Тучи сразу сгустились. Бернар поднялся.
- Спасибо, не хочу. Я и вправду голоден.
- Я прошу вас выпить со мной, у меня есть тост, - сказал Алан. - Вы не можете мне отказать.
- Но если Бернар не хочет больше пить… - начала было Жозе, но Алан не дал ей договорить.
- Ну что, Бернар?
Они стояли друг против друга.
"Алан сильнее, но он пьян, - пронеслось в голове Жозе. - Впрочем, я не помню, как сложен Бернар… Самое время заняться сравнительной анатомией". Она взяла бокал из рук Алана.
- Я выпью с тобой. А Бернар нас поддержит. За что пьем?
- За Пуатье, - сказал Алан и залпом выпил свой коктейль.
Бернар тоже поднял свой почти пустой бокал.
- За Ки-Вест, - сказал он. - Отвечу любезностью на любезность.
- За этот милый вечер, - сказала Жозе и рассмеялась.
Они ужинали в Гарлеме и возвратились лишь на рассвете. От Централ-парка шел туман, из которого возникали громады небоскребов, и казалось, что утренняя прохлада дарит пожелтевшим листьям вторую молодость.
"До чего красивый город", - тихо произнес Бернар.
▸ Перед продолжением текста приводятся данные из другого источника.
-- pv_equiv track=rewrite | github.com/Balakumar5599/Assessment | Program_1.py | color_pair
-- ===== SOURCE A (Python) =====
-- def color_pair(color_string):
--     count=[]
--     for char in color_string:
--         count.append(color_string.count(char))
--     for item in count:
--         if item%2!=0:
--             return False
--     return True
-- ===== SOURCE B (Python) =====
-- def color_pair(color_string):
--     odd = set()
--     for char in color_string:
--         if char in odd:
--             odd.discard(char)
--         else:
--             odd.add(char)
--     return not odd
-- ===== Notes on version B (the rewrite author's own statement) =====
-- stated objective: faster
-- what changed: Replaced the per-character whole-string count pass (quadratic) plus parity scan by a single pass toggling a parity set and testing its emptiness.
import Mathlib
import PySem

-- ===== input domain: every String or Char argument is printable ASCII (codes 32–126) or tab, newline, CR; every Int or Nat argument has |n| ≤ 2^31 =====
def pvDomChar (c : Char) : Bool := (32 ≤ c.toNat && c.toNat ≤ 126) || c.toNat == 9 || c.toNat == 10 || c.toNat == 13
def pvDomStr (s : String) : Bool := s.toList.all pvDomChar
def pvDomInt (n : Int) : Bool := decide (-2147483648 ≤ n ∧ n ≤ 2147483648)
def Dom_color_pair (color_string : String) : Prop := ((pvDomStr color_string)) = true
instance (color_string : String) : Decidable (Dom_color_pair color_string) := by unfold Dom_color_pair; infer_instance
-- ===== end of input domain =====

-- B replaces A's per-character whole-string count (quadratic) by a single parity-set toggle pass.

-- ===== PORT A =====
-- second loop of A: 'for item in count: if item%2!=0: return False' then 'return True'
-- (item is a count, hence ≥ 0, so Lean's Int % agrees with Python's % here)
def color_pair_check : List Int → Bool
  | [] => true
  | item :: rest => if item % 2 ≠ 0 then false else color_pair_check rest

def color_pair (color_string : String) : Bool :=
  -- 'count=[]; for char in color_string: count.append(color_string.count(char))'
  -- Python str.count with a single-character needle is exactly List.count on the characters
  let count : List Int :=
    color_string.toList.foldl
      (fun acc char => acc ++ [(color_string.toList.count char : Int)]) []
  color_pair_check count

-- ===== PORT B =====
def color_pair_alt (color_string : String) : Bool :=
  let odd : PySem.Set Char :=
    color_string.toList.foldl
      (fun odd char =>
        if PySem.Set.contains odd char then PySem.Set.discard odd char
        else PySem.Set.add odd char)
      PySem.Set.empty
  odd.isEmpty

-- ===== PRECONDITION & SPEC =====
def Spec_color_pair (color_string : String) (out : Bool) : Prop := out = color_pair_alt color_string
instance (color_string : String) (out : Bool) : Decidable (Spec_color_pair color_string out) := by unfold Spec_color_pair; infer_instance

-- ===== CLAIM (what is proved, stated in full; the proofs are below) =====
def Claim_equal_color_pair : Prop := ∀ (color_string : String), Dom_color_pair color_string → Spec_color_pair color_string (color_pair color_string)

-- ===== LEMMAS AND PROOFS =====

theorem color_pair_check_iff (xs : List Int) :
    color_pair_check xs = true ↔ ∀ x ∈ xs, x % 2 = 0 := by
  induction xs with
  | nil => simp [color_pair_check]
  | cons x rest ih =>
    by_cases h : x % 2 = 0
    · simp only [color_pair_check, if_neg (show ¬ x % 2 ≠ 0 from by omega), ih, List.mem_cons]
      constructor
      · rintro ha y (rfl | hy)
        · exact h
        · exact ha y hy
      · intro ha y hy; exact ha y (Or.inr hy)
    · simp only [color_pair_check, if_pos h, List.mem_cons]
      constructor
      · intro hf; cases hf
      · intro ha; exact absurd (ha x (Or.inl rfl)) h

abbrev pvStep : PySem.Set Char → Char → PySem.Set Char :=
  fun odd char =>
    if PySem.Set.contains odd char then PySem.Set.discard odd char
    else PySem.Set.add odd char

theorem toggle_mem (l : List Char) (s : PySem.Set Char) (c : Char) :
    (c ∈ l.foldl pvStep s) ↔
      ((c ∈ s ∧ l.count c % 2 = 0) ∨ (c ∉ s ∧ l.count c % 2 = 1)) := by
  induction l generalizing s with
  | nil => simp
  | cons x t ih =>
    simp only [List.foldl_cons]
    rw [ih]
    have hcnt : (x :: t).count c = t.count c + (if x = c then 1 else 0) := by
      simp [List.count_cons]
    by_cases hx : PySem.Set.contains s x = true
    · have hxs : x ∈ s := (PySem.Set.contains_iff s x).mp hx
      have hstep : pvStep s x = PySem.Set.discard s x := by unfold pvStep; rw [if_pos hx]
      rw [hstep, PySem.Set.mem_discard]
      by_cases hcx : x = c
      · subst hcx
        simp [hxs, hcnt]
        omega
      · have hcx' : ¬ c = x := fun h => hcx h.symm
        simp [hcx', hcx, hcnt]
    · have hxs : x ∉ s := fun h => hx ((PySem.Set.contains_iff s x).mpr h)
      have hstep : pvStep s x = PySem.Set.add s x := by unfold pvStep; rw [if_neg hx]
      rw [hstep, PySem.Set.mem_add]
      by_cases hcx : x = c
      · subst hcx
        simp [hxs, hcnt]
        omega
      · have hcx' : ¬ c = x := fun h => hcx h.symm
        simp [hcx', hcx, hcnt]

theorem toggle_empty_iff (l : List Char) :
    (l.foldl pvStep PySem.Set.empty = []) ↔ ∀ c ∈ l, l.count c % 2 = 0 := by
  rw [List.eq_nil_iff_forall_not_mem]
  constructor
  · intro h c hc
    have := h c
    rw [toggle_mem] at this
    simp [PySem.Set.empty] at this
    omega
  · intro h c
    rw [toggle_mem]
    simp [PySem.Set.empty]
    by_cases hc : c ∈ l
    · have := h c hc; omega
    · have : l.count c = 0 := List.count_eq_zero.mpr hc
      omega

-- characterising A's result on the same characters
theorem color_pair_eq (s : String) :
    color_pair s = true ↔ ∀ c ∈ s.toList, s.toList.count c % 2 = 0 := by
  unfold color_pair
  rw [color_pair_check_iff]
  have hmap : s.toList.foldl
      (fun acc char => acc ++ [(s.toList.count char : Int)]) []
      = s.toList.map (fun char => (s.toList.count char : Int)) := by
    simpa using PySem.List.foldl_append_singleton_eq_map
      (l := s.toList) (f := fun char => (s.toList.count char : Int)) (acc := [])
  rw [hmap]
  simp only [List.mem_map]
  constructor
  · intro h c hc
    have := h _ ⟨c, hc, rfl⟩
    omega
  · rintro h x ⟨c, hc, rfl⟩
    have := h c hc
    omega

-- ===== VERDICT (by name: the statement is the Claim_ definition above) =====
theorem color_pair_spec : Claim_equal_color_pair := by
  intro s _
  unfold Spec_color_pair color_pair_alt
  show color_pair s = (s.toList.foldl pvStep PySem.Set.empty).isEmpty
  by_cases h : ∀ c ∈ s.toList, s.toList.count c % 2 = 0
  · have hA := (color_pair_eq s).mpr h
    have hB := (toggle_empty_iff s.toList).mpr h
    rw [hA, hB]
    rfl
  · have hA : color_pair s = false := by
      cases hcp : color_pair s
      · rfl
      · exact absurd ((color_pair_eq s).mp hcp) h
    have hB : ¬ (s.toList.foldl pvStep PySem.Set.empty = []) :=
      fun he => h ((toggle_empty_iff s.toList).mp he)
    rw [hA]
    cases hfold : s.toList.foldl pvStep PySem.Set.empty with
    | nil => exact absurd hfold hB
    | cons a b => rfl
Жозе согласно кивнула головой. Весь вечер она находилась между двумя мужчинами. Они сами ее так посадили за столик, по очереди с ней танцевали, совсем как механические куклы. Алан пил умеренно и не возобновлял своих намеков. Бернар чувствовал себя несколько раскованней, но она не могла припомнить, чтобы они хоть раз что-либо сказали друг другу. "Собачья жизнь, - подумала она, - собачья, да и только. Но, наверное, многие бы мне позавидовали". Алан опустил стекло, чтобы выбросить окурок, и в салон такси хлынул осенний воздух.
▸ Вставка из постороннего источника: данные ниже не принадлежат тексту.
theorem flatMap_space_filter : ∀ l : List Char,
    (l.flatMap fun c => if c = ' ' then [] else [c]) = l.filter (fun c => !(c == ' ')) := by
  intro l
  induction l with
  | nil => simp
  | cons c t ih => by_cases hc : c = ' ' <;> simp [hc, ih]

theorem replace_space_toList (q : String) :
    (PySem.Str.replace q " " "").toList = q.toList.filter (fun c => !(c == ' ')) := by
  rw [PySem.Str.toList_replace]
  rw [show (" " : String).toList = (' ' :: []) from rfl, show ("" : String).toList = [] from rfl]
  rw [replace_eq_repAux, repAux_single, flatMap_space_filter]

theorem no_space_find (r : String) (h : ' ' ∉ r.toList) : ¬ PySem.Str.find r " " > -1 := by
  intro hgt
  have h0 : 0 ≤ PySem.Str.find r " " := by omega
  rw [PySem.Str.find_nonneg_iff] at h0
  exact h ((List.singleton_infix_iff _ _).mp (by simpa using h0))

theorem stripSpaces_toList (q : String) :
    (stripSpaces q).toList = q.toList.filter (fun c => !(c == ' ')) := by
  rw [stripSpaces]
  by_cases h : PySem.Str.find q " " > -1
  · rw [dif_pos h]
    have hr := pvReplaceSpaceFree q
    rw [stripSpaces, dif_neg (no_space_find _ hr)]
    exact replace_space_toList q
  · rw [dif_neg h]
    have hnm : ' ' ∉ q.toList := by
      intro hm
      exact h (by
        have h0 : 0 ≤ PySem.Str.find q " " :=
          (PySem.Str.find_nonneg_iff q " ").mpr (by simpa using (List.singleton_infix_iff _ _).mpr hm)
        omega)
    rw [List.filter_eq_self.mpr]
    intro a ha
    simp only [Bool.not_eq_eq_eq_not, Bool.not_true, beq_eq_false_iff_ne, ne_eq]
    intro he; subst he; exact hnm ha

theorem clean_eq_toList (s : String) :
    (clean_eq s).toList =
      decodeAll (repAux '=' [] ['Ć'] (repAux '=' ['='] ['Ć'] (repAux '\\' ['n','e','q'] ['ć']
        (repAux '!' ['='] ['ć'] (repAux '\\' ['g','e','q'] ['đ'] (repAux '>' ['='] ['đ']
          (repAux '\\' ['l','e','q'] ['Đ'] (repAux '<' ['='] ['Đ'] (stripSpaces s).toList)))))))) := by
  rw [clean_eq]
  simp only [pvReplacements, List.foldl_cons, List.foldl_nil]
  simp only [PySem.Str.toList_replace]
  simp only [show ("<=" : String).toList = ['<','='] from rfl,
    show ("\\leq" : String).toList = ['\\','l','e','q'] from rfl,
    show (">=" : String).toList = ['>','='] from rfl,
    show ("\\geq" : String).toList = ['\\','g','e','q'] from rfl,
    show ("!=" : String).toList = ['!','='] from rfl,
    show ("\\neq" : String).toList = ['\\','n','e','q'] from rfl,
    show ("==" : String).toList = ['=','='] from rfl,
    show ("=" : String).toList = ['='] from rfl,
    show ("Đ" : String).toList = ['Đ'] from rfl,
    show ("đ" : String).toList = ['đ'] from rfl,
    show ("ć" : String).toList = ['ć'] from rfl,
    show ("Ć" : String).toList = ['Ć'] from rfl]
  simp only [replace_eq_repAux]
  rw [decodeAll]

theorem clean_eq_alt_toList (s : String) :
    (clean_eq_alt s).toList = scanB (s.toList.filter (fun c => !(c == ' '))) := by
  rw [clean_eq_alt]
  rw [String.toList_ofList, replace_space_toList]

theorem dom_not_sent (c : Char) (h : pvDomChar c = true) : isSent c = false := by
  rw [Bool.eq_false_iff]
  intro hs
  simp only [isSent, Bool.or_eq_true, beq_iff_eq] at hs
  rcases hs with ((h1|h1)|h1)|h1 <;> subst h1 <;> exact absurd h (by decide)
- Холодно, - сказал он. - Везде холодно.
- Только не во Флориде, - сказала Жозе.
- Даже во Флориде. Бернар, дорогой мой, - вдруг произнес Алан, и тот даже вздрогнул, - дорогой Бернар, давай забудем, что рядом с нами эта молодая женщина. Забудем, что в вас сидит самодовольный французик, а во мне - маменькин сынок.